According to a USP validation and verification expert panel, the following attributes should be considered when establishing an ATP:

• The sample being tested
• The matrix in which the analyte will be present
• An allowance for error of the measurement, assessed via accuracy and precision
• An allowance for risk of the criteria not being met
• An assurance that the measurement uncertainty and risk criteria are met

The ATP can therefore be used not only to check how suitable the analytical procedure is in the early stages of drug development, but also throughout the experiment. ICH Q10 outlines a requirement for “the application of a holistic quality management system,” which is where an established ATP holds great value. It is a point of reference that can be used throughout the lifecycle if the need for change arises, and applying this approach provides assurance that the quality objectives are being met throughout.

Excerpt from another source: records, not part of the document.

-- pv_equiv track=rewrite | github.com/trues38/recipe-graph-engine | scripts/reload_vps_data.py | is_valid_ingredient
-- ===== SOURCE A (Python) =====
-- def is_valid_ingredient(name: str) -> bool:
--     """유효한 재료 이름인지 확인"""
--     if not name or len(name) < 2:
--         return False
--     # 숫자만 있으면 무효
--     if name.replace(' ', '').isdigit():
--         return False
--     # 특수문자가 너무 많으면 무효
--     if sum(1 for c in name if not c.isalnum() and c != ' ') > 2:
--         return False
--     return True
-- ===== SOURCE B (Python) =====
-- def is_valid_ingredient(name: str) -> bool:
--     """Build a histogram of character classes (space/digit/other-alnum/special),
--     then decide by arithmetic on the counts instead of staged string scans."""
--     if len(name) < 2:
--         return False
--     counts = {}
--     for c in name:
--         if c == ' ':
--             cat = 'space'
--         elif c.isdigit():
--             cat = 'digit'
--         elif c.isalnum():
--             cat = 'alnum'
--         else:
--             cat = 'special'
--         counts[cat] = counts.get(cat, 0) + 1
--     nonspace = len(name) - counts.get('space', 0)
--     if nonspace > 0 and counts.get('digit', 0) == nonspace:
--         return False
--     return counts.get('special', 0) <= 2
-- ===== Notes on version B (the rewrite author's own statement) =====
-- stated objective: alternative
-- what changed: Replaces A's staged string scans (replace+isdigit over a fresh string plus a generator-sum scan) with a dict histogram of character classes (space/digit/other-alnum/special) built in one pass and a purely arithmetic decision on the counts.
import Mathlib
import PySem

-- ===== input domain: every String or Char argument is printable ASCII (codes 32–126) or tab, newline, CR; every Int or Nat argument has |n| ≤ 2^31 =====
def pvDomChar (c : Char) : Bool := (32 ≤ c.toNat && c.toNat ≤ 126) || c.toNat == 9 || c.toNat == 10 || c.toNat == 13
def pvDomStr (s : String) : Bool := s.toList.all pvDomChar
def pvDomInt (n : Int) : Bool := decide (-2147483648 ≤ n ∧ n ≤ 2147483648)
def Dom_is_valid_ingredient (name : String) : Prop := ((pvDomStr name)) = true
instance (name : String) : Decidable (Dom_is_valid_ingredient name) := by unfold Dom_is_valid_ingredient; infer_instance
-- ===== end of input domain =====

-- B replaces A's staged string scans by a histogram of character classes (space/digit/other-alnum/special) decided by arithmetic on the counts; proved equal on Dom.

-- ===== PORT A =====
def is_valid_ingredient (name : String) : Bool :=
  if name.toList.isEmpty || name.toList.length < 2 then false
  else if PySem.Chars.strIsdigit (PySem.Chars.replace name.toList [' '] []) then false
  else if (name.toList.foldl (fun acc c => if (!PySem.Chars.isalnum c) && c != ' ' then acc + 1 else acc) (0 : Int)) > 2 then false
  else true

-- ===== PORT B =====
-- the character class of c, as in Source B
def pvCat (c : Char) : String :=
  if c = ' ' then "space"
  else if PySem.Chars.isdigit c then "digit"
  else if PySem.Chars.isalnum c then "alnum"
  else "special"

def is_valid_ingredient_alt (name : String) : Bool :=
  if name.toList.length < 2 then false
  else
    let counts : PySem.Dict String Int :=
      name.toList.foldl (fun d c => d.insert (pvCat c) (d.getD (pvCat c) 0 + 1)) PySem.Dict.empty
    let nonspace : Int := (name.toList.length : Int) - counts.getD "space" 0
    if nonspace > 0 && counts.getD "digit" 0 == nonspace then false
    else counts.getD "special" 0 ≤ 2

-- ===== PRECONDITION & SPEC =====
def Spec_is_valid_ingredient (name : String) (out : Bool) : Prop := out = is_valid_ingredient_alt name
instance (name : String) (out : Bool) : Decidable (Spec_is_valid_ingredient name out) := by unfold Spec_is_valid_ingredient; infer_instance

-- ===== CLAIM (what is proved, stated in full; the proofs are below) =====
def Claim_equal_is_valid_ingredient : Prop := ∀ (name : String), Dom_is_valid_ingredient name → Spec_is_valid_ingredient name (is_valid_ingredient name)

-- ===== LEMMAS AND PROOFS =====

-- replace s ' ' '' is filtering spaces out
theorem replace_go_space (fuel : Nat) : ∀ (l acc : List Char), l.length ≤ fuel →
    PySem.Chars.replace.go [' '] [] fuel l acc = acc.reverse ++ l.filter (· != ' ') := by
  induction fuel with
  | zero => intro l acc h; cases l <;> simp_all [PySem.Chars.replace.go]
  | succ n ih =>
    intro l acc h
    cases l with
    | nil => simp [PySem.Chars.replace.go]
    | cons c t =>
      by_cases hc : c = ' '
      · subst hc
        rw [show PySem.Chars.replace.go [' '] [] (n+1) (' ' :: t) acc
              = PySem.Chars.replace.go [' '] [] n t acc by
            simp [PySem.Chars.replace.go, List.isPrefixOf]]
        rw [ih t acc (by simpa using h)]
        simp
      · rw [show PySem.Chars.replace.go [' '] [] (n+1) (c :: t) acc
              = PySem.Chars.replace.go [' '] [] n t (c :: acc) by
            simp [PySem.Chars.replace.go, List.isPrefixOf, Ne.symm hc]]
        rw [ih t (c :: acc) (by simpa using h)]
        simp [hc]

theorem replace_space (cs : List Char) :
    PySem.Chars.replace cs [' '] [] = cs.filter (· != ' ') := by
  rw [PySem.Chars.replace]
  simp [replace_go_space cs.length cs [] le_rfl]

-- B's histogram, read at any key, is a countP over the characters
theorem hist_getD (l : List Char) (v : String) :
    (l.foldl (fun d c => d.insert (pvCat c) (d.getD (pvCat c) 0 + 1))
        (PySem.Dict.empty : PySem.Dict String Int)).getD v 0
      = (l.countP (fun c => pvCat c == v) : Int) := by
  have h := PySem.Dict.getD_foldl_insert_add_one (l.map pvCat) PySem.Dict.empty v
  rw [List.foldl_map] at h
  simpa [List.count_eq_countP, List.countP_map, Function.comp_def, eq_comm (a := v)] using h

theorem cat_space (c : Char) : (pvCat c == "space") = (c == ' ') := by
  by_cases h : c = ' '
  · simp [pvCat, h]
  · simp only [pvCat, if_neg h]
    split_ifs <;> simp [h]

theorem cat_digit (c : Char) : (pvCat c == "digit") = (c != ' ' && PySem.Chars.isdigit c) := by
  by_cases h : c = ' '
  · simp [pvCat, h]
  · by_cases hd : PySem.Chars.isdigit c = true
    · simp [pvCat, h, hd]
    · simp only [pvCat, if_neg h, if_neg hd]
      split_ifs <;> simp [h, hd]

theorem cat_special (c : Char) : (pvCat c == "special") = (!PySem.Chars.isalnum c && c != ' ') := by
  by_cases h : c = ' '
  · simp [pvCat, h]
  · by_cases hd : PySem.Chars.isdigit c = true
    · simp [pvCat, h, hd, PySem.Chars.isalnum]
    · by_cases ha : PySem.Chars.isalnum c = true <;> simp [pvCat, h, hd, ha]

-- length of the space-free part
theorem length_filter_ne_space (l : List Char) :
    (l.filter (· != ' ')).length = l.length - l.count ' ' := by
  induction l with
  | nil => simp
  | cons c t ih =>
    have hle : t.count ' ' ≤ t.length := List.count_le_length
    by_cases h : c = ' ' <;> simp [h, ih] <;> omega

-- A's isdigit-on-the-space-free-string test, characterised by B's counts
theorem cond2_iff (l : List Char) :
    PySem.Chars.strIsdigit (l.filter (· != ' ')) = true ↔
      ((0 : Int) < (l.length : Int) - (l.count ' ' : Int) ∧
        (l.countP (fun c => c != ' ' && PySem.Chars.isdigit c) : Int)
          = (l.length : Int) - (l.count ' ' : Int)) := by
  have hcount : l.countP (fun c => c != ' ' && PySem.Chars.isdigit c)
      = (l.filter (· != ' ')).countP PySem.Chars.isdigit := by
    rw [List.countP_filter]
    exact List.countP_congr (fun c _ => by rw [Bool.and_comm])
  have hlen := length_filter_ne_space l
  have hle : l.count ' ' ≤ l.length := List.count_le_length
  have hcle : (l.filter (· != ' ')).countP PySem.Chars.isdigit ≤ (l.filter (· != ' ')).length :=
    List.countP_le_length
  constructor
  · intro h
    rw [PySem.Chars.strIsdigit] at h
    simp only [Bool.and_eq_true, Bool.not_eq_true'] at h
    obtain ⟨hne', hall⟩ := h
    have hc : (l.filter (· != ' ')).countP PySem.Chars.isdigit = (l.filter (· != ' ')).length :=
      List.countP_eq_length.mpr (List.all_eq_true.mp hall)
    have h0 : (l.filter (· != ' ')).length ≠ 0 := by
      intro h0
      rw [List.length_eq_zero_iff] at h0
      simp [h0] at hne'
    constructor <;> omega
  · rintro ⟨h1, h2⟩
    have hc : (l.filter (· != ' ')).countP PySem.Chars.isdigit = (l.filter (· != ' ')).length := by
      omega
    have h0 : (l.filter (· != ' ')).length ≠ 0 := by omega
    have hneq : l.filter (· != ' ') ≠ [] := by
      intro e
      rw [e] at h0
      exact h0 rfl
    rw [PySem.Chars.strIsdigit]
    simp [List.all_eq_true.mpr (List.countP_eq_length.mp hc), hneq]

-- ===== VERDICT (by name: the statement is the Claim_ definition above) =====
theorem is_valid_ingredient_spec : Claim_equal_is_valid_ingredient := by
  intro name _
  unfold Spec_is_valid_ingredient
  simp only [is_valid_ingredient, is_valid_ingredient_alt, hist_getD, cat_space, cat_digit, cat_special]
  set l := name.toList with hl
  rw [replace_space l,
      show (fun acc c => if (!PySem.Chars.isalnum c) && c != ' ' then acc + 1 else acc)
        = (fun (acc : Int) c => if ((fun c => (!PySem.Chars.isalnum c) && c != ' ') c) then acc + 1 else acc) from rfl,
      PySem.List.foldl_if_add_one,
      ← List.count_eq_countP]
  simp only [zero_add]
  by_cases hlen : l.length < 2
  · rw [if_pos (by simp [hlen]), if_pos hlen]
  · rw [if_neg (show ¬ (l.isEmpty || decide (l.length < 2)) = true by
          simp [List.isEmpty_iff, ← List.length_eq_zero_iff]
          omega),
        if_neg hlen]
    by_cases hd : PySem.Chars.strIsdigit (l.filter (· != ' ')) = true
    · obtain ⟨h1, h2⟩ := (cond2_iff l).mp hd
      rw [if_pos hd,
          if_pos (show _ = true by
            simp only [gt_iff_lt, Bool.and_eq_true, decide_eq_true_iff, beq_iff_eq]
            exact ⟨h1, h2⟩)]
    · have hB : ¬ ((0 : Int) < (l.length : Int) - (l.count ' ' : Int) ∧
          (l.countP (fun c => c != ' ' && PySem.Chars.isdigit c) : Int)
            = (l.length : Int) - (l.count ' ' : Int)) := fun h => hd ((cond2_iff l).mpr h)
      rw [if_neg hd,
          if_neg (show ¬ _ = true by
            simp only [gt_iff_lt, Bool.and_eq_true, decide_eq_true_iff, beq_iff_eq]
            exact hB)]
      by_cases hs : (l.countP (fun c => !PySem.Chars.isalnum c && c != ' ') : Int) > 2
      · rw [if_pos hs]
        symm
        simp only [decide_eq_false_iff_not, not_le]
        omega
      · rw [if_neg hs]
        symm
        simp only [decide_eq_true_iff]
        omega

Applying Quality by Design principles

Once the ATP has been defined, the method development and evaluation process can begin. Method lifecycle management combines activities of analytical method development, improvement, qualification, validation, transfer, and maintenance related to Good Manufacturing Practice (GMP) production. Under this umbrella is the analytical Quality by Design (AQbD) approach, which can be used as an early risk assessment tool to identify method parameters that have an impact on analytical performance, as well as risks associated with variability, such as sample preparation, instrument configuration and environmental conditions. Helping to improve the robustness of manufacturing processes, AQbD also facilitates continuous development strategies for enhanced product quality and productivity in manufacturing, which is why pharmaceutical manufacturers and regulatory agencies have a shared interest in applying these principles to products and processes.

The result is more than a method — it is a quality tool. Using AQbD yields robust methods that will meet future requirements and developments, indicating not only the design space that an application will work in, but also where it will not.

With methods developed via AQbD, the impact of possible variables over a method’s lifetime has already been considered, so the need for revalidation is minimized. The result is a systematic approach that includes defining the method’s goal, assessing risk assessment, developing a design space, implementing a control strategy, and continually working on improvements to increase method robustness and knowledge.

Rather than looking at one factor at a time, which typically involves the optimization of one factor while the others remain constant, AQbD introduces multivariate analysis. This approach allows an overall understanding of method performance based on the multidimensional combination and interaction of these factors to be obtained, and it leads to the definition of the optimum design space. A greater understanding of the method variables leads to more robust and reliable methods, thereby increasing their fitness for purpose throughout their lifecycle.

Established methods are often ineffective, slow or lack robustness, which leads to an accumulation of out of specification results. Using AQbD, it is easy to show that approximately half of failures occur because a method is not robust, and the approach allows you to achieve significant gains in this area with a very small change. The challenge is finding out what the problem is and knowing what to change.
The pharmaceutical industry has learned to use regulations like a checklist. The vision of the AQbD concept was too complicated at first but, in time, the industry has been able to see how clear the documentation in an AQbD product is, which means it gets approved faster. The novelty and opportunity in this approach for the pharmaceutical industry is that working within the design space of a specific method is seen as an adjustment, and not a post-approval change. With the regulatory authorities often overwhelmed with small changes to documentation, implementing AQbD would significantly reduce the frequency of requests for these minor amends. In turn, regulators would be able to focus on more significant changes or more important topics, benefitting the pharmaceutical industry, authorities and the consumer.